The Financial Times has published an article on Lion Finance Group, describing it as one of the best-performing players in the UK banking sector. FT also highlights the company’s strong share performance, technological efficiency, and regional expansion strategy. It notes that Lion Finance’s results are among the strongest across Europe. The publication places particular emphasis on the bank’s low cost-to-income ratio, high profitability, and its exposure to the fast-growing economies of Georgia and Armenia. The article also discusses the company’s plans to acquire new banks in Eastern Europe and Central Asia.

,,Most London-listed banks had a good run in the past few years, but the best performer of all is not to be found on any UK high street. Shares in Lion Finance, a lender based in the country of Georgia, have risen 800 per cent since 2021, beating every bank on the Europe-wide Stoxx 600 and muscling its way this year into the FTSE 100.

What was once called Bank of Georgia listed in London in 2006, the first company from the Transcaucasian nation to do so. It expanded into neighbouring Armenia in 2024 by buying Ameriabank for $304mn. Since joining the FTSE 250 in 2012, Lion has beaten the total shareholder returns of that benchmark almost tenfold.
In one respect, it is a classic emerging markets play: a bet on two fast-growing but potentially volatile economies. The IMF expects 2026 GDP growth of more than 5 per cent in each country, while Lion expects it to be stronger still despite disruption caused by the war in Iran. That compares with the 1 per cent, give or take, that the IMF forecasts for the EU and the UK.
If that were the whole investment case, there are cheaper options around.
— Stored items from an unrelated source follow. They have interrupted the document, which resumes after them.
-- pv_equiv track=rewrite | github.com/galid1/Algorithm | python/exams/21.11.06(wooatech)/4.py | solution
-- ===== SOURCE A (Python) =====
-- def solution(s):
--     answer = []
--     visited = [False for _ in range(len(s))]
--
--     idx, cnt = cal_start(s, visited)
--     answer.append(cnt)
--
--     while idx < len(s):
--         if visited[idx]:
--             idx += 1
--             continue
--
--         cur_c = s[idx]
--         cnt = 1
--         c_idx = idx+1
--
--         while c_idx < len(s):
--             if visited[c_idx] or cur_c != s[c_idx]:
--                 break
--
--             cnt += 1
--             c_idx += 1
--
--         answer.append(cnt)
--         idx = c_idx
--
--     answer.sort()
--     return answer
--
-- def cal_start(s, v):
--     cur_c = s[0]
--     v[0] = True
--
--     idx = 1
--     cnt = 1
--     while idx < len(s):
--         if s[idx] != cur_c:
--             break
--
--         cnt += 1
--         v[idx] = True
--         idx += 1
--
--     r_idx = -1
--     while len(s) + r_idx > idx:
--         if s[r_idx] != cur_c:
--             break
--
--         cnt += 1
--         v[r_idx] = True
--         r_idx -= 1
--
--     return idx, cnt
-- ===== SOURCE B (Python) =====
-- def solution(s):
--     first = s[0]  # IndexError on empty input, like the original
--     counts = []
--     run = 0
--     prev = first
--     for c in s:
--         if c == prev:
--             run += 1
--         else:
--             counts.append(run)
--             run = 1
--             prev = c
--     counts.append(run)
--     if len(counts) > 1 and s[-1] == first:
--         counts[0] += counts.pop()
--     return sorted(counts)
-- ===== Notes on version B (the rewrite author's own statement) =====
-- stated objective: simpler
-- what changed: Replaces the visited-array bookkeeping and three index-driven while loops (a circular forward+backward scan seeding the count, then a scan that skips visited cells) with one linear pass producing run lengths followed by a single post-step that merges the last run into the first when s[0]==s[-1] and there is more than one run.
import Mathlib
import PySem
There’s even another Georgian lender: TBC Bank. But Lion is unusually efficient, partly because of heavy tech investment. Last year’s 36 per cent cost-to-income ratio and 28 per cent return on equity for the first quarter compare with European averages of about 50 per cent and 11 per cent, based on data from the European Banking Authority.
Chief executive Archil Gachechiladze is seeking to replicate the formula by buying stable but stuffy incumbents in other parts of eastern Europe or central Asia. Ameriabank was the test case. Last year, Lion missed out in a fight for HSBC’s Maltese business; Blackstone’s Baltic lender Luminor is larger but with the sort of location that might appeal.
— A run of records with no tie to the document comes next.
-- pv_equiv track=rewrite | github.com/mohammadfaiizan/ProjectI | DSA/Problem/Graph/07_Topological_Sort_DAG/1591_Strange_Printer_II.py | isPrintable_dfs_cycle_detection
-- ===== SOURCE A (Python) =====
-- from typing import List, Set, Dict, Tuple
-- from collections import defaultdict, deque
--
-- def isPrintable_dfs_cycle_detection(targetGrid: List[List[int]]) -> bool:
--     """
--     Approach 2: DFS with Cycle Detection
--
--     Use DFS to detect cycles in color dependency graph.
--
--     Time: O(m*n + C²), Space: O(C²)
--     """
--     if not targetGrid or not targetGrid[0]:
--         return True
--
--     m, n = len(targetGrid), len(targetGrid[0])
--
--     # Find color rectangles
--     color_rect = {}
--     for i in range(m):
--         for j in range(n):
--             color = targetGrid[i][j]
--             if color not in color_rect:
--                 color_rect[color] = [i, i, j, j]
--             else:
--                 rect = color_rect[color]
--                 rect[0] = min(rect[0], i)
--                 rect[1] = max(rect[1], i)
--                 rect[2] = min(rect[2], j)
--                 rect[3] = max(rect[3], j)
--
--     # Build dependency graph
--     dependencies = defaultdict(set)
--
--     for color, (r1, r2, c1, c2) in color_rect.items():
--         for i in range(r1, r2 + 1):
--             for j in range(c1, c2 + 1):
--                 if targetGrid[i][j] != color:
--                     dependencies[targetGrid[i][j]].add(color)
--
--     # DFS cycle detection
--     WHITE, GRAY, BLACK = 0, 1, 2
--     color_state = {color: WHITE for color in color_rect}
--
--     def has_cycle(color: int) -> bool:
--         if color_state[color] == GRAY:  # Back edge found
--             return True
--         if color_state[color] == BLACK:  # Already processed
--             return False
--
--         color_state[color] = GRAY
--
--         for dependent in dependencies[color]:
--             if has_cycle(dependent):
--                 return True
--
--         color_state[color] = BLACK
--         return False
--
--     # Check for cycles starting from each unvisited color
--     for color in color_rect:
--         if color_state[color] == WHITE:
--             if has_cycle(color):
--                 return False
--
--     return True
-- ===== SOURCE B (Python) =====
-- from typing import List
--
--
-- def isPrintable_dfs_cycle_detection(targetGrid: List[List[int]]) -> bool:
--     """
--     Alternative: same bounding rectangles and dependency edges, but the cycle
--     test is iterative source elimination (layered Kahn) instead of recursive
--     three-color DFS: repeatedly delete every color that no remaining color
--     depends on; the grid is printable iff everything gets deleted.
--     """
--     if not targetGrid or not targetGrid[0]:
--         return True
--
--     m, n = len(targetGrid), len(targetGrid[0])
--
--     # Bounding rectangle of each color.
--     color_rect = {}
--     for i in range(m):
--         for j in range(n):
--             color = targetGrid[i][j]
--             if color in color_rect:
--                 r1, r2, c1, c2 = color_rect[color]
--                 color_rect[color] = (min(r1, i), max(r2, i), min(c1, j), max(c2, j))
--             else:
--                 color_rect[color] = (i, i, j, j)
--
--     # Edge (a, b): color a must be printed after color b
--     # (a cell of color a lies inside b's rectangle).
--     edges = set()
--     for color, (r1, r2, c1, c2) in color_rect.items():
--         for i in range(r1, r2 + 1):
--             for j in range(c1, c2 + 1):
--                 a = targetGrid[i][j]
--                 if a != color:
--                     edges.add((a, color))
--
--     # Layered source elimination until a fixpoint: each round keeps only the
--     # colors some remaining color still depends on; the survivors of the
--     # fixpoint are exactly the colors involved in cycles.
--     remaining = set(color_rect)
--     while True:
--         targets = {b for (a, b) in edges if a in remaining}
--         kept = remaining & targets
--         if len(kept) == len(remaining):
--             break
--         remaining = kept
--     return not remaining
-- ===== Notes on version B (the rewrite author's own statement) =====
-- stated objective: alternative
-- what changed: The recursive three-color DFS cycle detection over the color-dependency graph is replaced by iterative source elimination (layered Kahn): repeatedly intersect the remaining colors with the targets of edges leaving remaining colors until a fixpoint, and report printable iff no color survives; edges are kept as a flat pair set instead of A's dict of successor sets.
import Mathlib
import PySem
While many investors like the quirks of emerging market and frontier market stocks — and some have been performing particularly well lately — they also like diversification. Banks focused on central and eastern Europe trade at an average of nine times next year’s earnings, according to Citigroup data, compared with six times for Lion.
The challenge is that building banks that cross borders is hard. Even JPMorgan Chase, the world’s largest bank by market value, ran into hurdles trying to expand its retail operation into Germany. Seen from London, frontier markets may appear similar; up close they are liable to be starkly different along regulatory, cultural and political lines. 
If Lion succeeds, one beneficiary would be the London Stock Exchange. In 2006, the UK capital was the default venue for a company from Europe’s fringes; these days, it struggles to attract new entrants from anywhere. A booming London stock that has nothing to do with London can only help", - FT.